Although Bank Indonesia data shows that bank loans increased
during the first half of this year, they still failed to live up
to expectations.

New credit approvals throughout the first semester reached
around Rp 22.5 trillion of a total Rp 346.9 trillion in
outstanding loans. Of new loans, 25 percent were channeled to the
trading sector, while the trading services and
industrial/manufacturing sectors took 20 percent and 19 percent
respectively of the loans.

During the same period, the benchmark interest rate on Bank
Indonesia one-month SBI promissory notes dropped from 17.50
percent in early January to 15.06 percent in June. Currently, the
rate is hovering at 14.87 percent.

In comparison, lending rate is currently set at 19 percent to
22 percent, while time-deposit rate is hovering at 13 percent to
14.5 percent.

New loan approvals in the fourth quarter of 2001 stood at Rp
20 trillion, when the central bank's interest rates were still
hovering at around 18 percent.

According to Ryan and Edwin, such a small amount of new loans
should explain why in the first semester there was a huge drop in
domestic investment approvals, declining by almost 70 percent
compared with the same period last year.

Data from the Investment Coordinating Board (BKPM) shows that
domestic investment approvals for the first six months of the
year reached only about Rp 11 trillion, compared with nearly Rp
40 trillion posted last year in the same period.

Legal uncertainties, among other things, are widely regarded
to have scared investors away from the country.
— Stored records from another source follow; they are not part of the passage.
-- pv_equiv track=rewrite | github.com/bonaarhousell/mull-journeeyy | grade_checker.py | grade_cek
-- ===== SOURCE A (Python) =====
-- def grade_cek(number):
--     if not number:
--         return {}
--
--     grades = {}
--
--     for num in number:
--         if num > 89:
--             grade = "A"
--         elif num > 79 and num <= 89:
--             grade = "B"
--         elif num > 69 and num <= 79:
--             grade = "C"
--         elif num > 59 and num <= 69:
--             grade = "D"
--         else:
--             grade = "F"
--
--         if grade in grades:
--             grades[grade] += 1
--         else:
--             grades[grade] = 1
--
--     return grades
-- ===== SOURCE B (Python) =====
-- def grade_cek(number):
--     # staged: classify arithmetically, dedupe in first-seen order, then count per key
--     grades = ["F", "D", "C", "B", "A"]
--     letters = [grades[min(4, max(0, (num - 50) // 10))] for num in number]
--     order = []
--     for g in letters:
--         if g not in order:
--             order.append(g)
--     return {g: letters.count(g) for g in order}
-- ===== Notes on version B (the rewrite author's own statement) =====
-- stated objective: alternative
-- what changed: Replaces A's single pass that classifies via a five-way if/elif cascade and increments a dict by a staged pipeline: arithmetic table lookup grades[min(4,max(0,(num-50)//10))] maps scores to letters, an ordered dedup collects the distinct letters in first-seen order, and a dict comprehension pairs each with letters.count(g).
import Mathlib
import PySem

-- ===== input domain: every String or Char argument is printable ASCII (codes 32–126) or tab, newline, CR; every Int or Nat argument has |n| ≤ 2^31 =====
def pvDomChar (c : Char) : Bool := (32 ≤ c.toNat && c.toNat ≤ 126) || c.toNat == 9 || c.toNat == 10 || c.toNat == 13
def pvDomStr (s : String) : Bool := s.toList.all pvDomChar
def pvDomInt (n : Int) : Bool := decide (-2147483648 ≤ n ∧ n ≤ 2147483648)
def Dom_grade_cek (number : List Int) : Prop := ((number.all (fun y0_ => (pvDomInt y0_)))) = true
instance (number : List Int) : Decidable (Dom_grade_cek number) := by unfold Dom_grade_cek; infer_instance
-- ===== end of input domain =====

-- B replaces A's classify-and-increment single pass by staged passes: arithmetic table
-- lookup to letters, ordered dedup, then count per distinct letter (alternative; same result).

-- ===== PORT A =====
-- loop body of A: classify by the if/elif chain, then branch on membership
def gradeStepA (grades : PySem.Dict String Int) (num : Int) : PySem.Dict String Int :=
  let grade :=
    if num > 89 then "A"
    else if num > 79 ∧ num ≤ 89 then "B"
    else if num > 69 ∧ num ≤ 79 then "C"
    else if num > 59 ∧ num ≤ 69 then "D"
    else "F"
  if grades.contains grade then grades.insert grade (grades.getD grade 0 + 1)
  else grades.insert grade 1

def grade_cek (number : List Int) : List (String × Int) :=
  if number = [] then []
  else (number.foldl gradeStepA PySem.Dict.empty).items

-- ===== PORT B =====
-- grades[min(4, max(0, (num - 50) // 10))]; the index is always in [0,4], so the default is unreachable
def letterB (num : Int) : String :=
  PySem.List.pyGetD ["F", "D", "C", "B", "A"]
    (min 4 (max 0 (PySem.Int.floordiv (num - 50) 10))) "F"

def grade_cek_alt (number : List Int) : List (String × Int) :=
  let letters := number.map letterB
  let order := letters.foldl (fun acc g => if acc.contains g then acc else acc ++ [g]) []
  (order.foldl (fun d g => d.insert g ((letters.count g : Int))) PySem.Dict.empty).items

-- ===== PRECONDITION & SPEC =====
def Spec_grade_cek (number : List Int) (out : List (String × Int)) : Prop := out = grade_cek_alt number
instance (number : List Int) (out : List (String × Int)) : Decidable (Spec_grade_cek number out) := by unfold Spec_grade_cek; infer_instance

-- ===== CLAIM (what is proved, stated in full; the proofs are below) =====
def Claim_equal_grade_cek : Prop := ∀ (number : List Int), Dom_grade_cek number → Spec_grade_cek number (grade_cek number)

-- ===== LEMMAS AND PROOFS =====

-- A's cascade and B's clamped floor-division index pick the same letter
lemma letter_eq (num : Int) :
    (if num > 89 then "A"
     else if num > 79 ∧ num ≤ 89 then "B"
     else if num > 69 ∧ num ≤ 79 then "C"
     else if num > 59 ∧ num ≤ 69 then "D"
     else "F") = letterB num := by
  unfold letterB
  split_ifs with h1 h2 h3 h4 <;>
  · first
    | (have hd : min 4 (max 0 (PySem.Int.floordiv (num - 50) 10)) = 4 := by
        have := (PySem.Int.le_floordiv_iff_mul_le (a := num - 50) (b := 10) (q := 4)
          (by norm_num)).mpr (by omega)
        omega
       rw [hd]; rfl)
    | (have hd : PySem.Int.floordiv (num - 50) 10 = 3 := by
        rw [PySem.Int.floordiv_eq_iff_of_pos (by norm_num)]; omega
       rw [hd]; rfl)
    | (have hd : PySem.Int.floordiv (num - 50) 10 = 2 := by
        rw [PySem.Int.floordiv_eq_iff_of_pos (by norm_num)]; omega
       rw [hd]; rfl)
    | (have hd : PySem.Int.floordiv (num - 50) 10 = 1 := by
        rw [PySem.Int.floordiv_eq_iff_of_pos (by norm_num)]; omega
       rw [hd]; rfl)
    | (have hd : min 4 (max 0 (PySem.Int.floordiv (num - 50) 10)) = 0 := by
        have := (PySem.Int.floordiv_lt_iff_lt_mul (a := num - 50) (b := 10) (q := 1)
          (by norm_num)).mpr (by omega)
        omega
       rw [hd]; rfl)

-- A's loop body is one counter step at B's letter
lemma stepA_eq (d : PySem.Dict String Int) (num : Int) :
    gradeStepA d num = d.insert (letterB num) (d.getD (letterB num) 0 + 1) := by
  unfold gradeStepA
  rw [letter_eq]
  by_cases hc : d.contains (letterB num) = true
  · rw [if_pos hc]
  · rw [if_neg hc, PySem.Dict.getD_of_not_contains d 0 (by simpa using hc)]
    norm_num

-- ===== VERDICT (by name: the statement is the Claim_ definition above) =====
theorem grade_cek_spec : Claim_equal_grade_cek := by
  intro number _
  show grade_cek number = grade_cek_alt number
  unfold grade_cek grade_cek_alt
  have hA : number.foldl gradeStepA PySem.Dict.empty
      = PySem.Dict.counter (number.map letterB) := by
    rw [← PySem.Dict.foldl_insert_getD_add_one_eq_counter, List.foldl_map]
    exact PySem.List.foldl_congr_mem _ _ _ _ (fun d num _ => stepA_eq d num)
  have horder : (number.map letterB).foldl
      (fun acc g => if acc.contains g then acc else acc ++ [g]) []
      = PySem.Set.ofList (number.map letterB) := by
    rw [PySem.Set.ofList_eq_foldl]; rfl
  have hB : ((((number.map letterB).foldl
        (fun acc g => if acc.contains g then acc else acc ++ [g]) []).foldl
        (fun d g => d.insert g (((number.map letterB).count g : Int)))
        PySem.Dict.empty).items)
      = (PySem.Set.ofList (number.map letterB)).map
          (fun k => (k, ((number.map letterB).count k : Int))) := by
    rw [horder,
      PySem.Dict.items_foldl_insert_fresh
        (PySem.Set.ofList (number.map letterB)) (fun g => g)
        (fun g => ((number.map letterB).count g : Int)) PySem.Dict.empty
        (fun a _ => PySem.Dict.contains_empty a)
        (by simpa using PySem.Set.nodup_ofList (number.map letterB))]
    rfl
  split_ifs with h
  · subst h; rfl
  · rw [hA, PySem.Dict.items_counter, hB]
The domestic
political situation, labor conflicts and development in the
global economy also played a part in damaging the investment
climate.

President Megawati Soekarnoputri even admitted in her speech
before lawmakers last week that the country's legal reforms had
been slow, thus creating uncertainty among investors, both
foreign and domestic.

The relatively risky investment climate here has caused banks,
badly hit by the 1997 financial crisis, to be extra careful in
channeling their money, thus resulting in the slow growth of
lending.

Also contributing to the banking sector's reluctance to
provide more lending was its dependence on the lucrative revenues
from recapitalization (recap) bonds, which currently dominate
banks' productive assets.

Loans made up only 34.7 percent of the banking industry's
productive assets, with 44 percent consisting of recap bonds.

So far, of the total interest revenue enjoyed by the banking
industry, almost 45 percent has come from the interest on recap
bonds.

Analysts also said that the slow lending activity in the first
half should put Bank Indonesia's target, set earlier this year,
for bank loans to grow by Rp 62.12 trillion this year, at risk.